### Requirement:
Quote exactly and only this range of lines in the data below: the line that holds "(PySem.List.sorted2 ((omega.filter (fun" to the line that holds "instance (omega : List (Int × Int × Int)) (out", both included.
----
-- pv_equiv track=rewrite | github.com/SugarVei/NSGA-II-VNS-MOSA-1-19 | NSGA-II-VNS-MOSA-26-1-11-main/models/decoder.py | _assign_worker_indices
-- ===== SOURCE A (Python) =====
-- from typing import Dict, List, Tuple
-- from collections import defaultdict
--
-- def _assign_worker_indices(omega: Dict[Tuple[int, int], int]) -> Dict[Tuple[int, int], int]:
--     """给每个 (stage, machine) 分配该技能等级内部的 worker_idx（用于可视化与统计）。"""
--     by_skill = defaultdict(list)
--     for (j, f), w in omega.items():
--         by_skill[w].append((j, f))
--     worker_idx = {}
--     for w, machines in by_skill.items():
--         machines_sorted = sorted(machines)
--         for k, key in enumerate(machines_sorted):
--             worker_idx[key] = k
--     return worker_idx
-- ===== SOURCE B (Python) =====
-- def _assign_worker_indices(omega):
--     """给每个 (stage, machine) 分配该技能等级内部的 worker_idx（用于可视化与统计）。"""
--     return {
--         key: k
--         for w in dict.fromkeys(omega.values())
--         for k, key in enumerate(sorted(key for key, skill in omega.items() if skill == w))
--     }
-- ===== Notes on version B (the rewrite author's own statement) =====
-- stated objective: simpler
-- what changed: Replaces the defaultdict bucket-building pass plus per-bucket loop by a single dict comprehension over the distinct skills (dict.fromkeys of the values), recomputing each skill's sorted key list by filtering omega.
import Mathlib
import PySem

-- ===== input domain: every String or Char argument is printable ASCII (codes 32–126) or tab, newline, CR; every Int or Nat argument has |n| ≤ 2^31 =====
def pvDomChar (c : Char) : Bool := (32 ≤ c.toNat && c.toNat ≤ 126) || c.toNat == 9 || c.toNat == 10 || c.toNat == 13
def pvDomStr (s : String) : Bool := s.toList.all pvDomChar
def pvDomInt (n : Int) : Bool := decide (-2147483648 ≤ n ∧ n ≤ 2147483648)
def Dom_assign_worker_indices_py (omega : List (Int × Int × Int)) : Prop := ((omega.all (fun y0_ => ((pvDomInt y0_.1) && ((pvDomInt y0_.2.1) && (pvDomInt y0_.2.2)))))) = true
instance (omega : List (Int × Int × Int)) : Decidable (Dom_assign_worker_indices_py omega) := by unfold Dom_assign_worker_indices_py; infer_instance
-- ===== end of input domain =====

-- B replaces A's defaultdict-of-buckets pass plus per-bucket loop by a single dict
-- comprehension over the distinct skills (dict.fromkeys), rescanning omega per skill
-- (objective: simpler). The dict argument omega is an association list of ((j, f), w) triples.

-- ===== PORT A =====
def assign_worker_indices_py (omega : List (Int × Int × Int)) : List (Int × Int × Int) :=
  let by_skill : PySem.Dict Int (List (Int × Int)) :=
    omega.foldl (fun d p => d.modify p.2.2 [] (fun ms => ms ++ [(p.1, p.2.1)])) PySem.Dict.empty
  let worker_idx : PySem.Dict (Int × Int) Int :=
    by_skill.items.foldl (fun d g =>
      (PySem.List.enumerate (PySem.List.sorted2 g.2 (fun m => m.1) (fun m => m.2)) 0).foldl
        (fun d e => d.insert e.2 e.1) d) PySem.Dict.empty
  worker_idx.items.map (fun q => (q.1.1, q.1.2, q.2))

-- ===== PORT B =====
-- dict.fromkeys(omega.values()) = PySem.List.dedup; the dict comprehension's double loop is
-- the fold of insert over the flattened (skill, enumerated-sorted-keys) stream
def assign_worker_indices_py_alt (omega : List (Int × Int × Int)) : List (Int × Int × Int) :=
  (((PySem.List.dedup (omega.map (fun p => p.2.2))).flatMap (fun w =>
      PySem.List.enumerate
        (PySem.List.sorted2 ((omega.filter (fun p => p.2.2 == w)).map (fun p => (p.1, p.2.1)))
          (fun m => m.1) (fun m => m.2)) 0)).foldl
      (fun (d : PySem.Dict (Int × Int) Int) e => d.insert e.2 e.1) PySem.Dict.empty).items.map
    (fun q => (q.1.1, q.1.2, q.2))

-- ===== PRECONDITION & SPEC =====
def Spec_assign_worker_indices_py (omega : List (Int × Int × Int)) (out : List (Int × Int × Int)) : Prop := out = assign_worker_indices_py_alt omega
instance (omega : List (Int × Int × Int)) (out : List (Int × Int × Int)) : Decidable (Spec_assign_worker_indices_py omega out) := by unfold Spec_assign_worker_indices_py; infer_instance

-- ===== CLAIM (what is proved, stated in full; the proofs are below) =====
def Claim_equal_assign_worker_indices_py : Prop := ∀ (omega : List (Int × Int × Int)), Dom_assign_worker_indices_py omega → Spec_assign_worker_indices_py omega (assign_worker_indices_py omega)

-- ===== LEMMAS AND PROOFS =====

-- A's by_skill dict: keys are the distinct skills in first-seen order, each bucket is the
-- filtered (stage, machine) list — exactly what B recomputes per skill.
theorem pv_by_skill_items (omega : List (Int × Int × Int)) :
    (omega.foldl (fun d p => d.modify p.2.2 [] (fun ms => ms ++ [(p.1, p.2.1)]))
        (PySem.Dict.empty : PySem.Dict Int (List (Int × Int)))).items
      = (PySem.Set.ofList (omega.map (fun p => p.2.2))).map
          (fun w => (w, (omega.filter (fun p => p.2.2 == w)).map (fun p => (p.1, p.2.1)))) := by
  have hkeys : (omega.foldl (fun d p => d.modify p.2.2 [] (fun ms => ms ++ [(p.1, p.2.1)]))
      (PySem.Dict.empty : PySem.Dict Int (List (Int × Int)))).keys
        = PySem.Set.ofList (omega.map (fun p => p.2.2)) := by
    have := PySem.Dict.keys_foldl_modify_key omega (fun p => p.2.2) ([] : List (Int × Int))
      (fun _ p => fun ms => ms ++ [(p.1, p.2.1)]) PySem.Dict.empty
    simpa [PySem.Dict.keys_empty, PySem.Set.ofList_eq_foldl, PySem.Set.update] using this
  have hnd : (omega.foldl (fun d p => d.modify p.2.2 [] (fun ms => ms ++ [(p.1, p.2.1)]))
      (PySem.Dict.empty : PySem.Dict Int (List (Int × Int)))).keys.Nodup := by
    refine PySem.Dict.nodup_keys_foldl_modify_key omega (fun p => p.2.2) _
      (fun _ p => fun ms => ms ++ [(p.1, p.2.1)]) PySem.Dict.empty ?_
    simp [PySem.Dict.keys_empty]
  have hgetD : ∀ c : Int, (omega.foldl (fun d p => d.modify p.2.2 [] (fun ms => ms ++ [(p.1, p.2.1)]))
      (PySem.Dict.empty : PySem.Dict Int (List (Int × Int)))).getD c []
        = (omega.filter (fun p => p.2.2 == c)).map (fun p => (p.1, p.2.1)) := by
    intro c
    have hfold : (omega.foldl (fun d p => d.modify p.2.2 [] (fun ms => ms ++ [(p.1, p.2.1)]))
        (PySem.Dict.empty : PySem.Dict Int (List (Int × Int))))
        = ((omega.map (fun p => (p.2.2, (p.1, p.2.1)))).foldl
            (fun d q => d.modify q.1 [] (fun ms => ms ++ [q.2])) PySem.Dict.empty) := by
      rw [List.foldl_map]
    rw [hfold, PySem.Dict.getD_foldl_modify_append]
    simp [List.filter_map, Function.comp_def]
  rw [PySem.Dict.items_eq_map_keys _ hnd ([] : List (Int × Int)), hkeys]
  exact List.map_congr_left (fun w _ => by rw [hgetD w])

-- folding an insert over the flattened stream = folding the inner loop per skill
theorem pv_foldl_flatMap {α β γ : Type} (f : α → List β) (g : γ → β → γ) (l : List α) :
    ∀ (init : γ), (l.flatMap f).foldl g init = l.foldl (fun acc x => (f x).foldl g acc) init := by
  induction l with
  | nil => intro init; simp
  | cons x xs ih => intro init; simp [List.foldl_append, ih]

-- ===== VERDICT (by name: the statement is the Claim_ definition above) =====
theorem assign_worker_indices_py_spec : Claim_equal_assign_worker_indices_py := by
  intro omega _
  unfold Spec_assign_worker_indices_py assign_worker_indices_py assign_worker_indices_py_alt
  dsimp only []
  rw [pv_by_skill_items, PySem.List.dedup_eq_ofList, pv_foldl_flatMap, List.foldl_map]
-- sorting by key is invariant under permutation when keys are distinct
theorem pv_sorted_congr_perm (l1 l2 : List (String × List Int))
    (hp : l1.Perm l2) (h2 : (l2.map Prod.fst).Nodup) :
    PySem.List.sorted l1 (fun p => p.1) false = PySem.List.sorted l2 (fun p => p.1) false := by
  have hperm := PySem.List.sorted_perm l2 (fun p => p.1) false
  have hnd : ((PySem.List.sorted l2 (fun p => p.1) false).map Prod.fst).Nodup :=
    (hperm.map Prod.fst).nodup_iff.mpr h2
  exact PySem.List.sorted_eq_of_perm_of_pairwise_lt l1 _ _
    (hperm.trans hp.symm)
    (pv_pairwise_lt_of_le_nodup _ (PySem.List.sorted_pairwise l2 _) hnd)

-- with distinct keys, the last element of a key-sorted list is the max-key item
theorem pv_getLast_max (s : List (String × List Int)) (mk : String) (mv : List Int)
    (hs : s.Pairwise (fun a b => a.1 ≤ b.1)) (hnd : (s.map Prod.fst).Nodup)
    (hmem : (mk, mv) ∈ s) (hmax : ∀ p ∈ s, p.1 ≤ mk) :
    s.getLast? = some (mk, mv) := by
  obtain ⟨j, hj, hje⟩ := List.getElem_of_mem hmem
  have hlen : 0 < s.length := by
    cases s with
    | nil => simp at hmem
    | cons _ _ => simp
  have hi : s.length - 1 < s.length := by omega
  have hij : j = s.length - 1 := by
    by_contra hne'
    have hjlt : j < s.length - 1 := by omega
    have hlt := (List.pairwise_iff_getElem.mp hs) j (s.length - 1) hj hi hjlt
    rw [hje] at hlt
    have hle := hmax (s[s.length - 1]) (List.getElem_mem hi)
    have heq : s[j].1 = s[s.length - 1].1 := by rw [hje]; exact le_antisymm hlt hle
    have hm : (s.map Prod.fst)[j]'(by simpa using hj)
        = (s.map Prod.fst)[s.length - 1]'(by simpa using hi) := by
      simp only [List.getElem_map]; exact heq
    exact hne' ((List.Nodup.getElem_inj_iff hnd).mp hm)
  subst hij
  rw [List.getLast?_eq_getElem?, List.getElem?_eq_getElem hi]
  exact congrArg some hje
----
### Solution to this problem:
        (PySem.List.sorted2 ((omega.filter (fun p => p.2.2 == w)).map (fun p => (p.1, p.2.1)))
          (fun m => m.1) (fun m => m.2)) 0)).foldl
      (fun (d : PySem.Dict (Int × Int) Int) e => d.insert e.2 e.1) PySem.Dict.empty).items.map
    (fun q => (q.1.1, q.1.2, q.2))

-- ===== PRECONDITION & SPEC =====
def Spec_assign_worker_indices_py (omega : List (Int × Int × Int)) (out : List (Int × Int × Int)) : Prop := out = assign_worker_indices_py_alt omega
instance (omega : List (Int × Int × Int)) (out : List (Int × Int × Int)) : Decidable (Spec_assign_worker_indices_py omega out) := by unfold Spec_assign_worker_indices_py; infer_instance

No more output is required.